Fin de règne et mort
La Géorgie se relève lentement de cette catastrophe et le roi Bagrat V peut en 1392, après la mort de Georges Ier d'Iméréthie, regagner la suzeraineté sur le royaume d’Iméréthie, dont le dirigeant Alexandre Ier a mis à profit en 1387 les difficultés de la Géorgie pour recouvrer sa totale indépendance.
Selon la chronique géorgienne, « le roi Bagrat reprit alors la possession de ces états qu'il gouverna sagement et mourut peu après fidèle et repentant ». Son fils Georges VII lui succéda sur le trône.
Mariage et descendance
Bagrat V épouse successivement deux princesses de l’Empire de Trébizonde :
1) Hélène, morte de la peste en 1366, fille de l’empereur Basile Ier de Trébizonde :
2) en 1367 Anne (1357-1406), fille de l’empereur Alexis III de Trébizonde :
- Constantin Ier ;
- David Bagration (av. 1386-1465) ;
- Thamar, épouse d'Élis, prince Katchibadzé ;
- Olympia, épouse du prince Kakhader VI Chijavadzé.
Notes
Sources
- Cyrille Toumanoff, Manuel de généalogie et de chronologie pour le Caucase chrétien (Arménie, Géorgie, Albanie) [détail des éditions], p. 126.
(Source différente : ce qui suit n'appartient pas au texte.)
-- pv_equiv track=rewrite | github.com/geekyuvi069/new_spec | SpecTacularAI12/src/mapping_engine.py | _extract_requirement_content
-- ===== SOURCE A (Python) =====
-- def _extract_requirement_content(text, start, end):
--     """
--     Extract the full context around a requirement match.
--     """
--     # Find sentence boundaries
--     sentences = text.split('.')
--     target_pos = start
--
--     # Find which sentence contains the match
--     current_pos = 0
--     for sentence in sentences:
--         if current_pos <= target_pos <= current_pos + len(sentence):
--             return sentence.strip()
--         current_pos += len(sentence) + 1
--
--     # Fallback: return the match with some context
--     context_start = max(0, start - 100)
--     context_end = min(len(text), end + 100)
--     return text[context_start:context_end]
-- ===== SOURCE B (Python) =====
-- def _extract_requirement_content(text, start, end):
--     """
--     Extract the full context around a requirement match.
--     """
--     if 0 <= start <= len(text):
--         e = text.find('.', start)
--         if e == -1:
--             e = len(text)
--         s = text.rfind('.', 0, start) + 1
--         return text[s:e].strip()
--     # Fallback: return the match with some context
--     context_start = max(0, start - 100)
--     context_end = min(len(text), end + 100)
--     return text[context_start:context_end]
-- ===== Notes on version B (the rewrite author's own statement) =====
-- stated objective: simpler
-- what changed: Instead of splitting the text on '.' and scanning all sentences with a running position, B locates the sentence boundaries around `start` directly with one find ('.' at or after start) and one rfind ('.' before start), slices between them and strips; the out-of-range fallback window is unchanged.
import Mathlib
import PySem

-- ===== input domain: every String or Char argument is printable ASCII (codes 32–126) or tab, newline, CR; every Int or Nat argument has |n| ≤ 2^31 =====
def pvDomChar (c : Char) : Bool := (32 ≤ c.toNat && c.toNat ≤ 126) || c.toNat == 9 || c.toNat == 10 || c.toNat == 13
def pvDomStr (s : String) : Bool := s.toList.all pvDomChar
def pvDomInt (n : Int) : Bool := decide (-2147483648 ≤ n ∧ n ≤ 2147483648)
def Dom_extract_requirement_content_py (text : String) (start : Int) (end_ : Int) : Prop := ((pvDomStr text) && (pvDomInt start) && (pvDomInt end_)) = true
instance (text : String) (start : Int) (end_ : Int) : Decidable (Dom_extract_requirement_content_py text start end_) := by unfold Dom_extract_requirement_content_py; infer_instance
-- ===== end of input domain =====

-- B replaces A's split-and-scan over all sentences by direct boundary search
-- (find/rfind around `start`); objective: simpler.


-- ===== PORT A =====
-- the `for sentence in sentences` loop: returns `some` of the matched (stripped)
-- sentence, `none` if the loop falls through to the fallback
def pvRunA (sentences : List (List Char)) (target_pos : Int) (current_pos : Int) :
    Option (List Char) :=
  match sentences with
  | [] => none
  | sentence :: rest =>
      if current_pos ≤ target_pos ∧ target_pos ≤ current_pos + (sentence.length : Int)
      then some (PySem.Chars.strip sentence)
      else pvRunA rest target_pos (current_pos + (sentence.length : Int) + 1)

def extract_requirement_content_py (text : String) (start : Int) (end_ : Int) : String :=
  let cs := text.toList
  let sentences := PySem.Chars.splitOn cs ['.']
  match pvRunA sentences start 0 with
  | some r => String.mk r
  | none =>
      let context_start := max 0 (start - 100)
      let context_end := min ((cs.length : Int)) (end_ + 100)
      String.mk (PySem.List.slice cs (some context_start) (some context_end))

-- ===== PORT B =====
def extract_requirement_content_py_alt (text : String) (start : Int) (end_ : Int) : String :=
  let cs := text.toList
  if 0 ≤ start ∧ start ≤ (cs.length : Int) then
    let e0 := PySem.Chars.findFrom cs ['.'] start
    let e := if e0 = -1 then ((cs.length : Int)) else e0
    let s := PySem.Chars.rfindFrom cs ['.'] 0 (some start) + 1
    String.mk (PySem.Chars.strip (PySem.List.slice cs (some s) (some e)))
  else
    let context_start := max 0 (start - 100)
    let context_end := min ((cs.length : Int)) (end_ + 100)
    String.mk (PySem.List.slice cs (some context_start) (some context_end))

-- ===== PRECONDITION & SPEC =====
def Spec_extract_requirement_content_py (text : String) (start : Int) (end_ : Int) (out : String) : Prop := out = extract_requirement_content_py_alt text start end_
instance (text : String) (start : Int) (end_ : Int) (out : String) : Decidable (Spec_extract_requirement_content_py text start end_ out) := by unfold Spec_extract_requirement_content_py; infer_instance

-- ===== CLAIM (what is proved, stated in full; the proofs are below) =====
def Claim_equal_extract_requirement_content_py : Prop := ∀ (text : String) (start : Int) (end_ : Int), Dom_extract_requirement_content_py text start end_ → Spec_extract_requirement_content_py text start end_ (extract_requirement_content_py text start end_)

-- ===== LEMMAS AND PROOFS =====

theorem modifyHead_id' {α : Type} (l : List α) : List.modifyHead (fun h => h) l = l := by
  cases l <;> simp

-- clean structural model of Python's  text.split('.')
def splitOnDot : List Char → List (List Char)
  | [] => [[]]
  | c :: rest =>
      if c = '.' then [] :: splitOnDot rest
      else List.modifyHead (fun h => c :: h) (splitOnDot rest)

theorem splitOnDot_ne_nil (cs : List Char) : splitOnDot cs ≠ [] := by
  induction cs with
  | nil => simp [splitOnDot]
  | cons c rest ih =>
      simp only [splitOnDot]
      split_ifs
      · simp
      · cases h : splitOnDot rest with
        | nil => exact absurd h ih
        | cons a l => simp

theorem splitOn_go_eq (fuel : Nat) :
    ∀ (l cur : List Char) (acc : List (List Char)), l.length < fuel →
      PySem.Chars.splitOn.go ['.'] fuel l cur acc
        = acc.reverse ++ List.modifyHead (fun h => cur.reverse ++ h) (splitOnDot l) := by
  induction fuel with
  | zero => intro l cur acc h; omega
  | succ n ih =>
      intro l cur acc h
      cases l with
      | nil =>
          rw [PySem.Chars.splitOn.go]
          simp [splitOnDot]
          omega
      | cons c rest =>
          rw [PySem.Chars.splitOn.go]
          by_cases hc : c = '.'
          · subst hc
            have hpre : (['.'] : List Char).isPrefixOf ('.' :: rest) = true := by
              simp [List.isPrefixOf]
            rw [if_pos hpre]
            simp only [List.length_cons] at h
            simp only [List.length_singleton, List.drop_one, List.tail_cons]
            rw [ih rest [] (cur.reverse :: acc) (by omega)]
            simp [splitOnDot, modifyHead_id']
          · have hpre : (['.'] : List Char).isPrefixOf (c :: rest) = false := by
              simp [List.isPrefixOf]
              exact fun hh => (hc hh.symm).elim
            rw [if_neg (by simp [hpre])]
            simp only [List.length_cons] at h
            rw [ih rest (c :: cur) acc (by omega)]
            simp only [splitOnDot, if_neg hc]
            cases hsp : splitOnDot rest with
            | nil => exact absurd hsp (splitOnDot_ne_nil rest)
            | cons a l => simp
- Alexandre Manvelichvili, Histoire de la Géorgie, Paris, Nouvelles Éditions de la Toison d'Or, 1951, 476 p., p. 243-244.
- Nodar Assatiani et Alexandre Bendianachvili, Histoire de la Géorgie [détail des éditions] [présentation en ligne].
- Marie-Félicité Brosset, Histoire de la Géorgie depuis l’Antiquité jusqu’au XIXe siècle, v. 1-7, Saint-Pétersbourg, 1848-58 (lire ce livre avec Google Books : [1], [2]), p. 650-664.